## YOUR OBJECTIVE
Look in the material below for the line holding "show String.ofList (window l s i) = _". Set it down exactly, with each later line up to and including the line holding "import PySem".

## THE RECORDS
-- ===== VERDICT (by name: the statement is the Claim_ definition above) =====
theorem find_homology_spec : Claim_equal_find_homology := by
  intro long_seq short_seq _
  unfold Spec_find_homology
  simp only [find_homology, find_homology_alt]
  set l := long_seq.toList with hl
  set s := short_seq.toList with hs
  by_cases hmn : s.length ≤ l.length
  case neg =>
    have hw : (l.length : Int) - (s.length : Int) + 1 ≤ 0 := by omega
    rw [if_pos hw, PySem.List.pyRange_one_eq_nil (by omega)]
    rfl
  case pos =>
    have hwpos : ¬ ((l.length : Int) - (s.length : Int) + 1 ≤ 0) := by omega
    rw [if_neg hwpos]
    set W : Nat := l.length - s.length + 1 with hW
    have hcast : (l.length : Int) - (s.length : Int) + 1 = (W : Int) := by omega
    rw [hcast, PySem.List.pyRange_zero_natCast, List.foldl_map]
    rw [PySem.List.foldl_congr_mem _ _ (stepA l s) _ ?hstep]
    case hstep =>
      intro acc k hk
      rw [List.mem_range] at hk
      have hb : k + s.length ≤ l.length := by omega
      rw [inner_count l s k hb]
      by_cases hgt : (mcount l s k : Int) > acc.2
      · rw [if_pos hgt, inner_build l s k hb]
        unfold stepA
        rw [if_pos hgt]
      · rw [if_neg hgt]
        unfold stepA
        rw [if_neg hgt]
    rw [A_loop l s W]
    have hcounts : (PySem.List.enumerate s 0).foldl (stepM l (W : Int))
        (List.replicate ((W : Int)).toNat 0) = cntList l s W := by
      rw [← hcast, hW]
      exact counts_eq l s hmn
    rw [PySem.List.foldl_congr_mem _ _ (stepM l (W : Int)) _ ?hstepB]
    case hstepB =>
      intro acc pc hpc
      unfold stepM stepB
      rw [pos_getD]
    rw [hcounts]
    have hne : cntList l s W ≠ [] := by
      apply List.ne_nil_of_length_pos
      simp [cntList]
      omega
    have hmax := max?_nonneg_list (cntList l s W) hne ?hnn
    case hnn =>
      intro x hx
      simp only [cntList, List.mem_map] at hx
      obtain ⟨k, _, rfl⟩ := hx
      positivity
    rw [hmax]
    simp only []
    by_cases hM0 : (cntList l s W).foldl max 0 = 0
    · rw [if_pos hM0]
      unfold bigH
      rw [if_neg (by unfold bigM; omega)]
    · rw [if_neg hM0]
      have hMpos : 0 < bigM l s W := by
        have := bigM_nonneg l s W
        unfold bigM at *
        omega
      have hmem : bigM l s W ∈ cntList l s W := by
        rcases PySem.List.foldl_max_mem (cntList l s W) 0 with h0 | hm
        · exact absurd (show bigM l s W = 0 from h0) (by omega)
        · exact hm
      have hsome : (PySem.List.index? (cntList l s W) (bigM l s W)).isSome := by
        rw [PySem.List.index?_isSome_iff]
        exact hmem
      obtain ⟨i, hi⟩ := Option.isSome_iff_exists.1 hsome
      unfold bigH
      rw [if_pos hMpos, hi]
      show String.ofList (window l s i) = _
      rw [show (cntList l s W).foldl max 0 = bigM l s W from rfl, hi]
      simp only []
      rw [PySem.List.slice_natCast_add]
      rfl
-- pv_equiv track=rewrite | github.com/teoman1234/LivePerformance-Analytics-Portal-demo | app/main.py | get_archetype
-- ===== SOURCE A (Python) =====
-- def get_archetype(username: str) -> str:
--     """Determine a deterministic archetype based on username"""
--     hash_val = sum(ord(c) for c in username)
--     mod = hash_val % 100
--
--     if mod < 15: return "SNIPER"       # 15%
--     if mod < 40: return "GRINDER"      # 25%
--     if mod < 55: return "RISING_STAR"  # 15%
--     if mod < 60: return "UNICORN"      # 5%
--     return "STANDARD"                  # 40%
-- ===== SOURCE B (Python) =====
-- _BOUNDS = [15, 40, 55, 60, 100]
-- _NAMES = ["SNIPER", "GRINDER", "RISING_STAR", "UNICORN", "STANDARD"]
--
-- def get_archetype(username: str) -> str:
--     # single pass keeping only the running hash modulo 100
--     mod = 0
--     for c in username:
--         mod = (mod + ord(c)) % 100
--     # binary search for the first bucket bound strictly above mod
--     lo, hi = 0, len(_BOUNDS) - 1
--     while lo < hi:
--         mid = (lo + hi) // 2
--         if mod < _BOUNDS[mid]:
--             hi = mid
--         else:
--             lo = mid + 1
--     return _NAMES[lo]
-- ===== Notes on version B (the rewrite author's own statement) =====
-- stated objective: alternative
-- what changed: B keeps only a running hash modulo 100 while scanning the string (instead of a full sum followed by %) and then binary-searches a sorted bound table for the bucket instead of walking A's comparison cascade.
import Mathlib
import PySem

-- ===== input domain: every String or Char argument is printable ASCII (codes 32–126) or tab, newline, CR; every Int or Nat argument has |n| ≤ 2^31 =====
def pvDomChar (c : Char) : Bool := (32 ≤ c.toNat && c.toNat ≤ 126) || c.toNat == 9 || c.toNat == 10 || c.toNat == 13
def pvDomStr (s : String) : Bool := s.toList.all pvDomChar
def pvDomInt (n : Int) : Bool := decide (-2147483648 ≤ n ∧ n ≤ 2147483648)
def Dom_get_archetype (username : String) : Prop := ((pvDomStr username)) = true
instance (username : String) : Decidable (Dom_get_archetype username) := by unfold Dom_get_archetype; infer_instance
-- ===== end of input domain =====

-- B keeps a running hash modulo 100 during the scan and binary-searches a sorted bound table for the bucket (alternative decomposition, same cost).

-- ===== PORT A =====
def get_archetype (username : String) : String :=
  let hash_val : Int := username.toList.foldl (fun acc c => acc + (c.toNat : Int)) 0
  let m : Int := PySem.Int.mod hash_val 100
  if m < 15 then "SNIPER"
  else if m < 40 then "GRINDER"
  else if m < 55 then "RISING_STAR"
  else if m < 60 then "UNICORN"
  else "STANDARD"

-- ===== PORT B =====
def pvBounds : List Int := [15, 40, 55, 60, 100]
def pvNames : List String := ["SNIPER", "GRINDER", "RISING_STAR", "UNICORN", "STANDARD"]

-- Source B's while-loop; fuel = hi - lo bounds the iterations (the loop halves [lo,hi) each step)
def pvBsearch : Nat → Int → Nat → Nat → Nat
  | 0, _, lo, _ => lo
  | fuel + 1, m, lo, hi =>
    if lo < hi then
      let mid := (lo + hi) / 2
      if m < (PySem.List.pyGet? pvBounds (mid : Int)).getD 0 then pvBsearch fuel m lo mid
      else pvBsearch fuel m (mid + 1) hi
    else lo

def get_archetype_alt (username : String) : String :=
  let m : Int := username.toList.foldl (fun acc c => PySem.Int.mod (acc + (c.toNat : Int)) 100) 0
  (PySem.List.pyGet? pvNames ((pvBsearch (pvBounds.length - 1) m 0 (pvBounds.length - 1)) : Int)).getD ""

-- ===== PRECONDITION & SPEC =====
def Spec_get_archetype (username : String) (out : String) : Prop := out = get_archetype_alt username
instance (username : String) (out : String) : Decidable (Spec_get_archetype username out) := by unfold Spec_get_archetype; infer_instance

-- ===== CLAIM (what is proved, stated in full; the proofs are below) =====
def Claim_equal_get_archetype : Prop := ∀ (username : String), Dom_get_archetype username → Spec_get_archetype username (get_archetype username)

-- ===== LEMMAS AND PROOFS =====

-- the running-mod fold equals the plain sum taken mod 100 at the end
theorem pv_fold_mod (l : List Char) (a : Int) :
    l.foldl (fun acc c => PySem.Int.mod (acc + (c.toNat : Int)) 100) (PySem.Int.mod a 100)
      = PySem.Int.mod (l.foldl (fun acc c => acc + (c.toNat : Int)) a) 100 := by
  induction l generalizing a with
  | nil => rfl
  | cons c t ih =>
    simp only [List.foldl_cons]
    have hmm : PySem.Int.mod (PySem.Int.mod a 100 + (c.toNat : Int)) 100
        = PySem.Int.mod (a + (c.toNat : Int)) 100 := by
      rw [PySem.Int.mod_eq_emod_of_pos (by norm_num : (0:Int) < 100),
          PySem.Int.mod_eq_emod_of_pos (by norm_num : (0:Int) < 100),
          PySem.Int.mod_eq_emod_of_pos (by norm_num : (0:Int) < 100), Int.emod_add_emod]
    rw [hmm]
    exact ih _

-- for every residue 0 ≤ m < 100, B's binary search + name table yields A's cascade value
theorem pv_search_cascade : ∀ (n : Fin 100),
    (PySem.List.pyGet? pvNames ((pvBsearch (pvBounds.length - 1) (n : Int) 0 (pvBounds.length - 1)) : Int)).getD ""
      = (if (n : Int) < 15 then "SNIPER"
         else if (n : Int) < 40 then "GRINDER"
         else if (n : Int) < 55 then "RISING_STAR"
         else if (n : Int) < 60 then "UNICORN"
         else "STANDARD") := by
  decide

-- ===== VERDICT (by name: the statement is the Claim_ definition above) =====
theorem get_archetype_spec : Claim_equal_get_archetype := by
  intro username _
  unfold Spec_get_archetype get_archetype get_archetype_alt
  have hfold := pv_fold_mod username.toList 0
  simp only [show PySem.Int.mod 0 100 = 0 from rfl] at hfold
  rw [hfold]
  set s : Int := username.toList.foldl (fun acc c => acc + (c.toNat : Int)) 0 with hs
  have h0 : 0 ≤ PySem.Int.mod s 100 := PySem.Int.mod_nonneg s (by norm_num)
  have h1 : PySem.Int.mod s 100 < 100 := PySem.Int.mod_lt s (by norm_num)
  have hcast : PySem.Int.mod s 100 = (((PySem.Int.mod s 100).toNat : Int)) := by omega
  have hfin : (PySem.Int.mod s 100).toNat < 100 := by omega
  have key := pv_search_cascade ⟨(PySem.Int.mod s 100).toNat, hfin⟩
  show (if PySem.Int.mod s 100 < 15 then "SNIPER"
        else if PySem.Int.mod s 100 < 40 then "GRINDER"
        else if PySem.Int.mod s 100 < 55 then "RISING_STAR"
        else if PySem.Int.mod s 100 < 60 then "UNICORN"
        else "STANDARD")
      = (PySem.List.pyGet? pvNames
          ((pvBsearch (pvBounds.length - 1) (PySem.Int.mod s 100) 0 (pvBounds.length - 1)) : Int)).getD ""
  rw [hcast]
  exact key.symm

## RESULT OF THE EXERCISE
      show String.ofList (window l s i) = _
      rw [show (cntList l s W).foldl max 0 = bigM l s W from rfl, hi]
      simp only []
      rw [PySem.List.slice_natCast_add]
      rfl
-- pv_equiv track=rewrite | github.com/teoman1234/LivePerformance-Analytics-Portal-demo | app/main.py | get_archetype
-- ===== SOURCE A (Python) =====
-- def get_archetype(username: str) -> str:
--     """Determine a deterministic archetype based on username"""
--     hash_val = sum(ord(c) for c in username)
--     mod = hash_val % 100
--
--     if mod < 15: return "SNIPER"       # 15%
--     if mod < 40: return "GRINDER"      # 25%
--     if mod < 55: return "RISING_STAR"  # 15%
--     if mod < 60: return "UNICORN"      # 5%
--     return "STANDARD"                  # 40%
-- ===== SOURCE B (Python) =====
-- _BOUNDS = [15, 40, 55, 60, 100]
-- _NAMES = ["SNIPER", "GRINDER", "RISING_STAR", "UNICORN", "STANDARD"]
--
-- def get_archetype(username: str) -> str:
--     # single pass keeping only the running hash modulo 100
--     mod = 0
--     for c in username:
--         mod = (mod + ord(c)) % 100
--     # binary search for the first bucket bound strictly above mod
--     lo, hi = 0, len(_BOUNDS) - 1
--     while lo < hi:
--         mid = (lo + hi) // 2
--         if mod < _BOUNDS[mid]:
--             hi = mid
--         else:
--             lo = mid + 1
--     return _NAMES[lo]
-- ===== Notes on version B (the rewrite author's own statement) =====
-- stated objective: alternative
-- what changed: B keeps only a running hash modulo 100 while scanning the string (instead of a full sum followed by %) and then binary-searches a sorted bound table for the bucket instead of walking A's comparison cascade.
import Mathlib
import PySem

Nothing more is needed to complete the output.